-- pv_equiv track=rewrite | github.com/sanglide/benchmark_community_detection_in_OSS | deep-learning-algo.py | convert_nodeclustering_to_communities
-- ===== SOURCE A (Python) =====
-- def convert_nodeclustering_to_communities(node_clusters):
--     communities=[]
--     for i in range(max(node_clusters.values())+1):
--         c=[]
--         for node, cluster in node_clusters.items():
--             if cluster==i:
--                 c.append(node)
--         communities.append(c)
--     return communities
-- ===== SOURCE B (Python) =====
-- def convert_nodeclustering_to_communities(node_clusters):
--     groups = {}
--     m = None
--     for node, cluster in node_clusters.items():
--         groups.setdefault(cluster, []).append(node)
--         if m is None or cluster > m:
--             m = cluster
--     return [groups.get(i, []) for i in range(m + 1)]
-- ===== Notes on version B (the rewrite author's own statement) =====
-- stated objective: faster
-- what changed: Instead of re-scanning all dict items once per cluster index (k passes), B makes a single pass that groups nodes into a cluster->list dict with setdefault while tracking the running maximum cluster, then reads the groups out with one comprehension over range(m+1).
import Mathlib
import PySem

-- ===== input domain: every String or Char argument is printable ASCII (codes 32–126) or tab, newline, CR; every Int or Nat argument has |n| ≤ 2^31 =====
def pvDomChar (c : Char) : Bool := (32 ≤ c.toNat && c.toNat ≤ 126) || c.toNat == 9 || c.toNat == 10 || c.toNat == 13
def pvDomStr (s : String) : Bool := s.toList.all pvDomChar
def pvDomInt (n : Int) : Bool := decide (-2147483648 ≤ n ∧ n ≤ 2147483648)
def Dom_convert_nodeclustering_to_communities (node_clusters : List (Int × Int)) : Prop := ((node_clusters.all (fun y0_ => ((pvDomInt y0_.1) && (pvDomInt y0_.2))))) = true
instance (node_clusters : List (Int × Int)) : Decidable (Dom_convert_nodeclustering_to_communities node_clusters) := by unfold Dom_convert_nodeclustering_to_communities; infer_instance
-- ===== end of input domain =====

-- B replaces A's per-cluster-index rescan of the dict with a single grouping pass
-- (cluster -> list dict built with setdefault, running max tracked alongside) and one
-- readout comprehension (objective: faster, one pass instead of k passes).

-- ===== PORT A =====
def convert_nodeclustering_to_communities (node_clusters : List (Int × Int)) : List (List Int) :=
  match PySem.List.max? (PySem.Dict.ofList node_clusters).values (fun y => y) with
  | none => []   -- max() of an empty dict raises ValueError in Python: outside Pre_
  | some m =>
    (PySem.List.pyRange 0 (m + 1) 1).foldl
      (fun communities i =>
        communities ++
          [(PySem.Dict.ofList node_clusters).items.foldl
            (fun c p => if p.2 == i then c ++ [p.1] else c) []]) []

-- ===== PORT B =====
def convert_nodeclustering_to_communities_alt (node_clusters : List (Int × Int)) : List (List Int) :=
  let s := (PySem.Dict.ofList node_clusters).items.foldl
    (fun (s : PySem.Dict Int (List Int) × Option Int) p =>
      (s.1.modify p.2 [] (· ++ [p.1]),      -- groups.setdefault(cluster, []).append(node)
       match s.2 with                        -- if m is None or cluster > m: m = cluster
       | none => some p.2
       | some m => if p.2 > m then some p.2 else some m))
    (PySem.Dict.empty, none)
  match s.2 with
  | none => []   -- m is None: Python raises TypeError on range(None + 1); outside Pre_
  | some m => (PySem.List.pyRange 0 (m + 1) 1).map (fun i => s.1.getD i [])

-- ===== PRECONDITION & SPEC =====
-- Pre_ excludes only the empty dict, on which A raises ValueError (max of an empty
-- sequence) and B raises TypeError (range(None + 1)).
def Pre_convert_nodeclustering_to_communities (node_clusters : List (Int × Int)) : Prop := node_clusters ≠ []
instance (node_clusters : List (Int × Int)) : Decidable (Pre_convert_nodeclustering_to_communities node_clusters) := by unfold Pre_convert_nodeclustering_to_communities; infer_instance
def pvWitness_convert_nodeclustering_to_communities : (List (Int × Int)) := [(1, 0), (2, 1), (3, 0)]

def Spec_convert_nodeclustering_to_communities (node_clusters : List (Int × Int)) (out : List (List Int)) : Prop := out = convert_nodeclustering_to_communities_alt node_clusters
instance (node_clusters : List (Int × Int)) (out : List (List Int)) : Decidable (Spec_convert_nodeclustering_to_communities node_clusters out) := by unfold Spec_convert_nodeclustering_to_communities; infer_instance

-- ===== CLAIM (what is proved, stated in full; the proofs are below) =====
def Claim_equal_convert_nodeclustering_to_communities : Prop := ∀ (node_clusters : List (Int × Int)), Dom_convert_nodeclustering_to_communities node_clusters → Pre_convert_nodeclustering_to_communities node_clusters → Spec_convert_nodeclustering_to_communities node_clusters (convert_nodeclustering_to_communities node_clusters)

-- ===== LEMMAS AND PROOFS =====

-- B's running-max loop, started after its first item, is the fold of `max`.
lemma pv_runmax_fold (t : List (Int × Int)) (a : Int) :
    t.foldl (fun (mo : Option Int) p =>
        match mo with
        | none => some p.2
        | some m => if p.2 > m then some p.2 else some m) (some a)
      = some ((t.map (·.2)).foldl max a) := by
  induction t generalizing a with
  | nil => rfl
  | cons p t ih =>
    by_cases h : p.2 > a
    · simp only [List.foldl_cons, List.map_cons, if_pos h, max_eq_right (le_of_lt h)]
      exact ih p.2
    · simp only [List.foldl_cons, List.map_cons, if_neg h, max_eq_left (le_of_not_gt h)]
      exact ih a

-- B's running max equals A's max() over the dict's values.
lemma pv_runmax_eq_max? (l : List (Int × Int)) :
    l.foldl (fun (mo : Option Int) p =>
        match mo with
        | none => some p.2
        | some m => if p.2 > m then some p.2 else some m) none
      = PySem.List.max? (l.map (·.2)) (fun y => y) := by
  cases l with
  | nil => rfl
  | cons q t =>
    simp only [List.foldl_cons, List.map_cons, PySem.List.max?_id_cons]
    exact pv_runmax_fold t q.2

-- ===== VERDICT (by name: the statement is the Claim_ definition above) =====
theorem convert_nodeclustering_to_communities_spec : Claim_equal_convert_nodeclustering_to_communities := by
  intro node_clusters _ _
  unfold Spec_convert_nodeclustering_to_communities
  unfold convert_nodeclustering_to_communities convert_nodeclustering_to_communities_alt
  simp only
  rw [PySem.List.foldl_prod_mk
        (f := fun (d : PySem.Dict Int (List Int)) (p : Int × Int) => d.modify p.2 [] (· ++ [p.1]))
        (g := fun (mo : Option Int) (p : Int × Int) =>
          match mo with
          | none => some p.2
          | some m => if p.2 > m then some p.2 else some m)]
  have hvals : (PySem.Dict.ofList node_clusters).values
      = (PySem.Dict.ofList node_clusters).items.map (·.2) := rfl
  rw [pv_runmax_eq_max?, ← hvals]
  cases PySem.List.max? (PySem.Dict.ofList node_clusters).values (fun y => y) with
  | none => rfl
  | some m =>
    dsimp only
    rw [PySem.List.foldl_append_singleton_eq_map, List.nil_append]
    apply List.map_congr_left
    intro i _
    rw [PySem.List.foldl_append_if (p := fun p : Int × Int => p.2 == i) (f := (·.1)),
        List.nil_append]
    have hswap : (PySem.Dict.ofList node_clusters).items.foldl
        (fun (d : PySem.Dict Int (List Int)) (p : Int × Int) => d.modify p.2 [] (· ++ [p.1]))
        PySem.Dict.empty
      = ((PySem.Dict.ofList node_clusters).items.map (fun p => (p.2, p.1))).foldl
          (fun (d : PySem.Dict Int (List Int)) q => d.modify q.1 [] (· ++ [q.2]))
          PySem.Dict.empty := by
      rw [List.foldl_map]
    rw [hswap, PySem.Dict.getD_foldl_modify_append, PySem.Dict.getD_empty, List.nil_append,
        List.filter_map, List.map_map]
    rfl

[TASK DIRECTIONS] Retype the portion of the data above that starts on the line with "s.1.getD i [])" and finishes on the line with "-- ===== CLAIM", including both of those lines.

[WRITTEN REPLY]
  | some m => (PySem.List.pyRange 0 (m + 1) 1).map (fun i => s.1.getD i [])

-- ===== PRECONDITION & SPEC =====
-- Pre_ excludes only the empty dict, on which A raises ValueError (max of an empty
-- sequence) and B raises TypeError (range(None + 1)).
def Pre_convert_nodeclustering_to_communities (node_clusters : List (Int × Int)) : Prop := node_clusters ≠ []
instance (node_clusters : List (Int × Int)) : Decidable (Pre_convert_nodeclustering_to_communities node_clusters) := by unfold Pre_convert_nodeclustering_to_communities; infer_instance
def pvWitness_convert_nodeclustering_to_communities : (List (Int × Int)) := [(1, 0), (2, 1), (3, 0)]

def Spec_convert_nodeclustering_to_communities (node_clusters : List (Int × Int)) (out : List (List Int)) : Prop := out = convert_nodeclustering_to_communities_alt node_clusters
instance (node_clusters : List (Int × Int)) (out : List (List Int)) : Decidable (Spec_convert_nodeclustering_to_communities node_clusters out) := by unfold Spec_convert_nodeclustering_to_communities; infer_instance

-- ===== CLAIM (what is proved, stated in full; the proofs are below) =====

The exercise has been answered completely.